All kinds of companies, including entertainment and toy companies, are eager to cash in on education technology mania. Aspiring “ed tech” millionaires gather annually at conferences such as SXSWedu in Austin and at EdTechXGlobal conferences in Europe and Asia, where they develop and share their latest ideas for how to “radically disrupt” education. Rachael Stickland, co-founder of the organization Parent Coalition for Student Privacy, reported that at SXSWedu, speakers encouraged entrepreneurs to get in and make their mark in this ripe and loosely regulated market. “The message at SXSWedu is loud and clear,” she wrote in March 2017. “To win the game, hurry up and get your fair share before the research, evidence and privacy laws catch up to us!” [Emphasis added]
Education administrators are now busy revising policies to facilitate the entry of new software applications for teacher use. In the past, schools followed “request for proposal” processes in which they would evaluate proposals from many different companies before they would decide on a purchase—processes that could take six months to two years. To move things along more quickly, some schools have replaced the proposal process with product implementation demonstrations. Municipalities, such as New York and Chicago, now help match schools with education technology companies. These policies are consistent with the technology industry’s approach of moving to market without extensive product testing. In other words, they encourage schools to use children as test subjects for product development.” [Emphasis added] p. 13
The authors acknowledge the powerful political, financial, and social forces that converge in perpetuating a collective blind faith in untested algorithms that are shaping children’s learning experiences and assessments.
“Scientists who study psychological measurement have a healthy skepticism about the ability to measure such abstract latent variables as “learning,” “understanding,” or “perseverance”—or to predict such things as the likelihood of a child’s dropping out. They understand that any theory of learning or behavior can at best only partially explain or predict students’ outcomes, that any dataset is necessarily reductive and incomplete, and that there is always a certain amount of error involved in any model. And finally, built into their scientific process is open debate about how to best measure, explain, and predict. Sellers of “personalized learning” software and policymakers eager to support innovation and the “radical disruption” of education—and district leaders and teachers under pressure both to work with the business community and to adopt the newest, best technology—are much less likely to wander into these weeds.
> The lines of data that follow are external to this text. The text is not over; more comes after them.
-- pv_equiv track=rewrite | github.com/the-omega-institute/automath | theory/2026_golden_ratio_driven_scan_projection_generation_recursive_emergence/scripts/equational_theory/stable_arithmetic_facts.py | anti_pairs_bitset
-- ===== SOURCE A (Python) =====
-- def anti_pairs_bitset(satisfied: list[int], refuted: list[int], equation_count: int) -> int:
--     refuted_mask = 0
--     for consequent in refuted:
--         refuted_mask |= 1 << (consequent - 1)
--     bits = 0
--     for antecedent in satisfied:
--         bits |= refuted_mask << ((antecedent - 1) * equation_count)
--     return bits
-- ===== SOURCE B (Python) =====
-- def anti_pairs_bitset(satisfied: list[int], refuted: list[int], equation_count: int) -> int:
--     bits = 0
--     for antecedent in satisfied:
--         base = (antecedent - 1) * equation_count
--         for consequent in refuted:
--             bits |= 1 << (base + (consequent - 1))
--     return bits
-- ===== Notes on version B (the rewrite author's own statement) =====
-- stated objective: alternative
-- what changed: Replaces the two-phase scheme (precompute a refuted_mask once, then OR a shifted copy of the whole block per antecedent) with a single nested loop that sets one bit per (antecedent, consequent) pair directly.
import Mathlib
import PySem

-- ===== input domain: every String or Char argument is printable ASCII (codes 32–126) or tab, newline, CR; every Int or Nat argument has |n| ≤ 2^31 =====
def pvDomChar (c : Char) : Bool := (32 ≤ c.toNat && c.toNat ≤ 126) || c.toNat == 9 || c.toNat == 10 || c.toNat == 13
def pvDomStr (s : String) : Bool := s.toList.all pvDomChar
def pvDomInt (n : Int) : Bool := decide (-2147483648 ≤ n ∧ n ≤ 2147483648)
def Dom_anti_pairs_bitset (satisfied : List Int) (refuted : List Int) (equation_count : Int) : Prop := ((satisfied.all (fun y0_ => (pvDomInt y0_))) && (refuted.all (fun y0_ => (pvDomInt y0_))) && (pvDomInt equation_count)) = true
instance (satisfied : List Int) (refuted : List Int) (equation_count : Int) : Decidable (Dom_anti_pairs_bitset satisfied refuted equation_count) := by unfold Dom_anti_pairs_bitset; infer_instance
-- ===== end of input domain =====

-- B replaces A's two-phase scheme (precompute one refuted_mask, OR a shifted copy per
-- antecedent) with a single nested loop setting one bit per (antecedent, consequent) pair.

-- ===== PORT A =====
-- Python `x | y` is PySem.Int.bor; Python `x << k` (k ≥ 0, guaranteed by Pre_) is the
-- core Nat-count shift `x <<< k.toNat`, written via pvShl to pin the Int-by-Nat instance.
def pvShl (x : Int) (n : Nat) : Int := x <<< n
def anti_pairs_bitset (satisfied : List Int) (refuted : List Int) (equation_count : Int) : Int :=
  let refuted_mask : Int :=
    refuted.foldl (fun m c => PySem.Int.bor m (pvShl 1 (c - 1).toNat)) 0
  satisfied.foldl
    (fun bits a => PySem.Int.bor bits (pvShl refuted_mask ((a - 1) * equation_count).toNat)) 0

-- ===== PORT B =====
def anti_pairs_bitset_alt (satisfied : List Int) (refuted : List Int) (equation_count : Int) : Int :=
  satisfied.foldl
    (fun bits a =>
      let base := (a - 1) * equation_count
      refuted.foldl (fun bits c => PySem.Int.bor bits (pvShl 1 (base + (c - 1)).toNat)) bits)
    0

-- ===== PRECONDITION & SPEC =====
-- Pre_ excludes exactly the inputs on which Python A raises ValueError (a negative shift
-- count: some consequent ≤ 0, or some antecedent with (antecedent-1)*equation_count < 0).
def Pre_anti_pairs_bitset (satisfied : List Int) (refuted : List Int) (equation_count : Int) : Prop :=
  (∀ c ∈ refuted, 1 ≤ c) ∧ (∀ a ∈ satisfied, 0 ≤ (a - 1) * equation_count)

instance (satisfied : List Int) (refuted : List Int) (equation_count : Int) : Decidable (Pre_anti_pairs_bitset satisfied refuted equation_count) := by unfold Pre_anti_pairs_bitset; infer_instance

def pvWitness_anti_pairs_bitset : List Int × List Int × Int := ([1, 3], [2, 1], 4)

def Spec_anti_pairs_bitset (satisfied : List Int) (refuted : List Int) (equation_count : Int) (out : Int) : Prop := out = anti_pairs_bitset_alt satisfied refuted equation_count
instance (satisfied : List Int) (refuted : List Int) (equation_count : Int) (out : Int) : Decidable (Spec_anti_pairs_bitset satisfied refuted equation_count out) := by unfold Spec_anti_pairs_bitset; infer_instance

-- ===== CLAIM (what is proved, stated in full; the proofs are below) =====
def Claim_equal_anti_pairs_bitset : Prop := ∀ (satisfied : List Int) (refuted : List Int) (equation_count : Int), Dom_anti_pairs_bitset satisfied refuted equation_count → Pre_anti_pairs_bitset satisfied refuted equation_count → Spec_anti_pairs_bitset satisfied refuted equation_count (anti_pairs_bitset satisfied refuted equation_count)

-- ===== LEMMAS AND PROOFS =====

-- (↑m : Int) <<< k casts through ℕ
theorem pv_cast_shl (m k : Nat) : pvShl (m : Int) k = ((m <<< k : Nat) : Int) := by
  simp [pvShl]

-- one OR-step of a fold casts through ℕ
theorem pv_step (b m n : Nat) :
    PySem.Int.bor (b : Int) (pvShl (m : Int) n) = ((b ||| m <<< n : Nat) : Int) := by
  rw [pv_cast_shl, PySem.Int.bor_natCast]

theorem pv_step1 (b n : Nat) :
    PySem.Int.bor (b : Int) (pvShl 1 n) = ((b ||| 1 <<< n : Nat) : Int) := by
  have := pv_step b 1 n; simpa using this

-- (1 <<< m) <<< k = 1 <<< (m + k) on ℕ
theorem pv_shl_shl (m k : Nat) : ((1 <<< m : Nat) <<< k) = (1 : Nat) <<< (m + k) := by
  simp [Nat.shiftLeft_eq, Nat.pow_add]

-- the Nat-level mask build
def pvMaskN (r : List Int) : Nat :=
  r.foldl (fun m c => m ||| (1 : Nat) <<< (c - 1).toNat) 0

theorem pvMaskN_cast (r : List Int) (b : Nat) :
    r.foldl (fun m c => PySem.Int.bor m (pvShl 1 (c - 1).toNat)) (b : Int)
      = ((r.foldl (fun m c => m ||| (1 : Nat) <<< (c - 1).toNat) b : Nat) : Int) := by
  induction r generalizing b with
  | nil => rfl
  | cons c r ih =>
      simp only [List.foldl_cons]
      rw [pv_step1]
      exact ih _

-- pull the accumulator out of an OR-fold (ℕ)
theorem pv_pull (g : Int → Nat) (r : List Int) (b : Nat) :
    r.foldl (fun m c => m ||| g c) b = b ||| r.foldl (fun m c => m ||| g c) 0 := by
  induction r generalizing b with
  | nil => simp
  | cons c r ih =>
      simp only [List.foldl_cons]
      rw [ih (b ||| g c), ih (0 ||| g c), Nat.zero_or, Nat.or_assoc]

-- shifting the whole mask = OR-ing the individually shifted bits into the accumulator
theorem pv_inner (r : List Int) (k : Int) (hk : 0 ≤ k) (hr : ∀ c ∈ r, 1 ≤ c) (b : Nat) :
    b ||| (pvMaskN r <<< k.toNat)
      = r.foldl (fun m c => m ||| (1 : Nat) <<< (k + (c - 1)).toNat) b := by
  induction r generalizing b with
  | nil => simp [pvMaskN]
  | cons c r ih =>
      have hc : 1 ≤ c := hr c (by simp)
      have hmask : pvMaskN (c :: r) = (1 : Nat) <<< (c - 1).toNat ||| pvMaskN r := by
        simp only [pvMaskN, List.foldl_cons, Nat.zero_or]
        rw [pv_pull (fun c => (1 : Nat) <<< (c - 1).toNat)]
      have he : (k + (c - 1)).toNat = (c - 1).toNat + k.toNat := by omega
      simp only [List.foldl_cons, hmask, Nat.shiftLeft_or_distrib, pv_shl_shl]
      rw [← ih (fun x hx => hr x (by simp [hx])) (b ||| 1 <<< (k + (c - 1)).toNat), he,
        Nat.or_assoc]

-- Nat-level equality of the two outer loops
theorem pv_outer (s r : List Int) (eqc : Int) (hr : ∀ c ∈ r, 1 ≤ c)
    (hs : ∀ a ∈ s, 0 ≤ (a - 1) * eqc) (b : Nat) :
    s.foldl (fun bits a => bits ||| pvMaskN r <<< ((a - 1) * eqc).toNat) b
      = s.foldl
          (fun bits a =>
            r.foldl (fun m c => m ||| (1 : Nat) <<< ((a - 1) * eqc + (c - 1)).toNat) bits) b := by
  induction s generalizing b with
  | nil => rfl
  | cons a s ih =>
      simp only [List.foldl_cons]
      rw [pv_inner r ((a - 1) * eqc) (hs a (by simp)) hr b]
      exact ih (fun x hx => hs x (by simp [hx])) _
-- cast B's nested fold through ℕ
theorem pv_alt_cast (s r : List Int) (eqc : Int) (b : Nat) :
    s.foldl
        (fun bits a =>
          let base := (a - 1) * eqc
          r.foldl (fun bits c => PySem.Int.bor bits (pvShl 1 (base + (c - 1)).toNat)) bits)
        (b : Int)
      = ((s.foldl
            (fun bits a =>
              r.foldl (fun m c => m ||| (1 : Nat) <<< ((a - 1) * eqc + (c - 1)).toNat) bits) b
          : Nat) : Int) := by
  induction s generalizing b with
  | nil => rfl
  | cons a s ih =>
      simp only [List.foldl_cons]
      have hin : ∀ (rr : List Int) (bb : Nat),
          rr.foldl
              (fun bits c => PySem.Int.bor bits (pvShl 1 ((a - 1) * eqc + (c - 1)).toNat))
              (bb : Int)
            = ((rr.foldl (fun m c => m ||| (1 : Nat) <<< ((a - 1) * eqc + (c - 1)).toNat) bb
                : Nat) : Int) := by
        intro rr
        induction rr with
        | nil => intro bb; rfl
        | cons c rr ihr =>
            intro bb
            simp only [List.foldl_cons]
            rw [pv_step1]
            exact ihr _
      rw [hin r b]
      exact ih _

-- cast A's outer fold through ℕ
theorem pv_a_cast (s : List Int) (eqc : Int) (mN : Nat) (b : Nat) :
    s.foldl (fun bits a => PySem.Int.bor bits (pvShl (mN : Int) ((a - 1) * eqc).toNat)) (b : Int)
      = ((s.foldl (fun bits a => bits ||| mN <<< ((a - 1) * eqc).toNat) b : Nat) : Int) := by
  induction s generalizing b with
  | nil => rfl
  | cons a s ih =>
      simp only [List.foldl_cons]
      rw [pv_step]
      exact ih _

-- ===== VERDICT (by name: the statement is the Claim_ definition above) =====
theorem anti_pairs_bitset_spec : Claim_equal_anti_pairs_bitset := by
  intro s r eqc _ hpre
  obtain ⟨hr, hs⟩ := hpre
  unfold Spec_anti_pairs_bitset anti_pairs_bitset anti_pairs_bitset_alt
  have hmask := pvMaskN_cast r 0
  simp only [Nat.cast_zero] at hmask
  rw [hmask]
  have ha := pv_a_cast s eqc (pvMaskN r) 0
  simp only [Nat.cast_zero] at ha
  rw [show (r.foldl (fun m c => m ||| (1 : Nat) <<< (c - 1).toNat) 0) = pvMaskN r from rfl, ha]
  have hb := pv_alt_cast s r eqc 0
  simp only [Nat.cast_zero] at hb
  rw [hb, pv_outer s r eqc hr hs 0]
Doing so could raise serious doubts about the ability of that software to do what its creators claim it can do, and could significantly delay, if not prevent altogether, a school from adopting it.” (p. 16)
Find Asleep at the Switch: Schoolhouse Commercialism, Student Privacy, and the Failure of Policymaking, by Faith Boninger, Alex Molnar, and Kevin Murray, on the web at: http://nepc.colorado.edu/publication/schoolhouse-commercialism-2017.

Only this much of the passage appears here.